Source: European Commission

Europe, moving quickly compared to the rest of the world, was one of the first to get AI-related legislation out there with its somewhat recently enacted AI Act. The legislation takes a risk-based approach, meaning more powerful models will be met with more intense restrictions. 

But, as the legislation begins to come into force, there has been a lack of clarity around the ways in which its regulatory requirements translate to trackable technical benchmarks. (Lack of compliance will result in fines of $38 million or 7% of global annual turnover). 
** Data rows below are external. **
-- pv_equiv track=rewrite | github.com/MIMPython/MIMPython2023-Assignment | assignment_module02/module02_student04_TranNgocHieu/module02_assignment07_student04_TranNgocHieu.py | encoder_13C
-- ===== SOURCE A (Python) =====
-- def encoder_13C(string):
--     encoded_str = ''
--     str_length = len(string)
--     for i in range(0, str_length):
--         if ord(string[i]) >= 65 and ord(string[i]) <= 77:
--             encoded_str += chr(ord(string[i]) + 13)
--         else:
--             encoded_str += chr(ord(string[i]) - 13)
--     return encoded_str
-- ===== SOURCE B (Python) =====
-- def encoder_13C(string):
--     table = {ord(c): chr(ord(c) + 13) if 65 <= ord(c) <= 77 else chr(ord(c) - 13)
--              for c in set(string)}
--     return string.translate(table)
-- ===== Notes on version B (the rewrite author's own statement) =====
-- stated objective: idiomatic
-- what changed: B replaces the index loop with per-character string appends by building a translation table over the distinct characters once and doing a single str.translate pass.
import Mathlib
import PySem

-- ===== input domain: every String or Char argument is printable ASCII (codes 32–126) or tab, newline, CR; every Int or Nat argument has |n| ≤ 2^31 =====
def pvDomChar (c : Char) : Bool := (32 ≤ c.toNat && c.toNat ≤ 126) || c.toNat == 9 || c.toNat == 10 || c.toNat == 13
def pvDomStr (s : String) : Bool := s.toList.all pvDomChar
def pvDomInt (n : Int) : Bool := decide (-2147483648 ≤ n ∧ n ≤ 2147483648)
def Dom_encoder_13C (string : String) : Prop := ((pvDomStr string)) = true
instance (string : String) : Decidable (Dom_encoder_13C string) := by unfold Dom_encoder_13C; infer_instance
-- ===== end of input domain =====

-- B builds a translation table over the distinct characters and maps the string through it
-- in one library-driven pass, instead of A's index loop with per-character string appends.

-- chr(n): exact for the codes reached under Pre_ (all inserted codes are in [0, 139])
def pyChr (n : Int) : Char := Char.ofNat n.toNat

-- ===== PORT A =====
def encoder_13C (string : String) : String :=
  let cs := string.toList
  let encoded : List Char :=
    (PySem.List.pyRange 0 (PySem.List.len cs) 1).foldl
      (fun acc i =>
        let c := PySem.List.pyGetD cs i ' '
        if 65 ≤ (c.toNat : Int) ∧ (c.toNat : Int) ≤ 77 then
          acc ++ [pyChr ((c.toNat : Int) + 13)]
        else
          acc ++ [pyChr ((c.toNat : Int) - 13)])
      []
  String.mk encoded

-- ===== PORT B =====
def encoder_13C_alt (string : String) : String :=
  let table : PySem.Dict Int Char :=
    (PySem.Set.ofList string.toList).foldl
      (fun d c =>
        d.insert ((c.toNat : Int))
          (if 65 ≤ (c.toNat : Int) ∧ (c.toNat : Int) ≤ 77 then
            pyChr ((c.toNat : Int) + 13)
          else
            pyChr ((c.toNat : Int) - 13)))
      PySem.Dict.empty
  -- str.translate: each char is replaced by its table entry, kept unchanged if absent
  String.mk (string.toList.map (fun c => ((table.get? ((c.toNat : Int))).getD c)))

-- ===== PRECONDITION & SPEC =====
-- Pre_ excludes exactly the strings containing a character with code point < 13
-- (tab, newline in Dom): there Python's chr(ord(c) - 13) raises ValueError in both A and B.
def Pre_encoder_13C (string : String) : Prop :=
  string.toList.all (fun c => 13 ≤ c.toNat) = true
instance (string : String) : Decidable (Pre_encoder_13C string) := by
  unfold Pre_encoder_13C; infer_instance

def pvWitness_encoder_13C : String := "Hello"

def Spec_encoder_13C (string : String) (out : String) : Prop := out = encoder_13C_alt string
instance (string : String) (out : String) : Decidable (Spec_encoder_13C string out) := by
  unfold Spec_encoder_13C; infer_instance

-- ===== CLAIM (what is proved, stated in full; the proofs are below) =====
def Claim_equal_encoder_13C : Prop :=
  ∀ (string : String), Dom_encoder_13C string → Pre_encoder_13C string →
    Spec_encoder_13C string (encoder_13C string)

-- ===== LEMMAS AND PROOFS =====

-- the common per-character shift, as a function of the code point
def pvShiftCode (n : Int) : Char :=
  if 65 ≤ n ∧ n ≤ 77 then pyChr (n + 13) else pyChr (n - 13)

theorem foldl_append_singleton_eq_map (l : List Char) (init : List Char) :
    l.foldl (fun acc c => acc ++ [pvShiftCode (c.toNat : Int)]) init =
      init ++ l.map (fun c => pvShiftCode (c.toNat : Int)) := by
  induction l generalizing init with
  | nil => simp
  | cons a t ih => simp [ih]

theorem encoder_13C_eq_map (s : String) :
    encoder_13C s = String.mk (s.toList.map (fun c => pvShiftCode (c.toNat : Int))) := by
  show String.mk
      ((PySem.List.pyRange 0 (PySem.List.len s.toList) 1).foldl
        (fun acc i =>
          let c := PySem.List.pyGetD s.toList i ' '
          if 65 ≤ (c.toNat : Int) ∧ (c.toNat : Int) ≤ 77 then
            acc ++ [pyChr ((c.toNat : Int) + 13)]
          else
            acc ++ [pyChr ((c.toNat : Int) - 13)])
        []) = _
  congr 1
  rw [show (fun (acc : List Char) (i : Int) =>
        let c := PySem.List.pyGetD s.toList i ' '
        if 65 ≤ (c.toNat : Int) ∧ (c.toNat : Int) ≤ 77 then
          acc ++ [pyChr ((c.toNat : Int) + 13)]
        else
          acc ++ [pyChr ((c.toNat : Int) - 13)]) =
      (fun (acc : List Char) (i : Int) =>
        acc ++ [pvShiftCode (((PySem.List.pyGetD s.toList i ' ').toNat : Int))])
      from by
        funext acc i
        exact (apply_ite (fun x => acc ++ [x]) _ _ _).symm]
  rw [PySem.List.foldl_pyRange_zero_pyGetD s.toList ' '
      (fun acc c => acc ++ [pvShiftCode ((c.toNat : Int))]) []]
  rw [foldl_append_singleton_eq_map s.toList []]
  simp

theorem table_get (l : List Char) (d : PySem.Dict Int Char) (k : Int) :
    (l.foldl (fun d c => d.insert ((c.toNat : Int)) (pvShiftCode (c.toNat : Int))) d).get? k =
      if k ∈ l.map (fun c => ((c.toNat : Int))) then some (pvShiftCode k) else d.get? k := by
  induction l generalizing d with
  | nil => simp
  | cons a t ih =>
      simp only [List.foldl_cons, ih, List.map_cons, List.mem_cons]
      by_cases ht : k ∈ t.map (fun c => ((c.toNat : Int)))
      · simp [ht]
      · by_cases ha : k = (a.toNat : Int)
        · subst ha
          simp [ht, PySem.Dict.get?_insert_self]
        · rw [PySem.Dict.get?_insert_of_ne]
          · simp [ht, ha]
          · exact ha

theorem encoder_13C_alt_eq_map (s : String) :
    encoder_13C_alt s = String.mk (s.toList.map (fun c => pvShiftCode (c.toNat : Int))) := by
  show String.mk (s.toList.map (fun c =>
      (((PySem.Set.ofList s.toList).foldl
        (fun d c =>
          d.insert ((c.toNat : Int))
            (if 65 ≤ (c.toNat : Int) ∧ (c.toNat : Int) ≤ 77 then
              pyChr ((c.toNat : Int) + 13)
            else
              pyChr ((c.toNat : Int) - 13)))
        PySem.Dict.empty).get? ((c.toNat : Int))).getD c)) = _
  congr 1
  apply List.map_congr_left
  intro c hc
  have hfold : PySem.Set.ofList s.toList =
      s.toList.foldl PySem.Set.add [] := PySem.Set.ofList_eq_foldl s.toList
  rw [show (fun (d : PySem.Dict Int Char) (c : Char) =>
        d.insert ((c.toNat : Int))
          (if 65 ≤ (c.toNat : Int) ∧ (c.toNat : Int) ≤ 77 then
            pyChr ((c.toNat : Int) + 13)
          else
            pyChr ((c.toNat : Int) - 13))) =
      (fun (d : PySem.Dict Int Char) (c : Char) =>
        d.insert ((c.toNat : Int)) (pvShiftCode (c.toNat : Int))) from rfl]
  rw [table_get]
  have hmem : (c.toNat : Int) ∈ (PySem.Set.ofList s.toList).map (fun c => ((c.toNat : Int))) := by
    exact List.mem_map_of_mem ((PySem.Set.mem_ofList _ _).mpr hc)
  simp [hmem]

-- ===== VERDICT (by name: the statement is the Claim_ definition above) =====
theorem encoder_13C_spec : Claim_equal_encoder_13C := by
  intro s _ _
  unfold Spec_encoder_13C
  rw [encoder_13C_eq_map, encoder_13C_alt_eq_map]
What happened: This area is one that LatticeFlow AI, alongside research institute partners ETH Zurich and INSAIT, aims to bridge. The group mapped the Act’s requirements into a set of 18 technical benchmarks, which in turn enables the evaluation of Large Language Models (LLMS) in the context of the EU AI Act. 

  • The team observed that, across a suite of 12 state-of-the-art models — including GPT-4, LLama and Mistral — “smaller models generally score poorly on technical robustness and safety … and almost all examined models struggle with diversity, non-discrimination and fairness.

  • They further found that, since details about training practices and training data remain obscured by the developers, none of the models are currently in compliance with the Act. 

The European Commission told Reuters: “The Commission welcomes this study and AI model evaluation platform as a first step in translating the EU AI Act into technical requirements."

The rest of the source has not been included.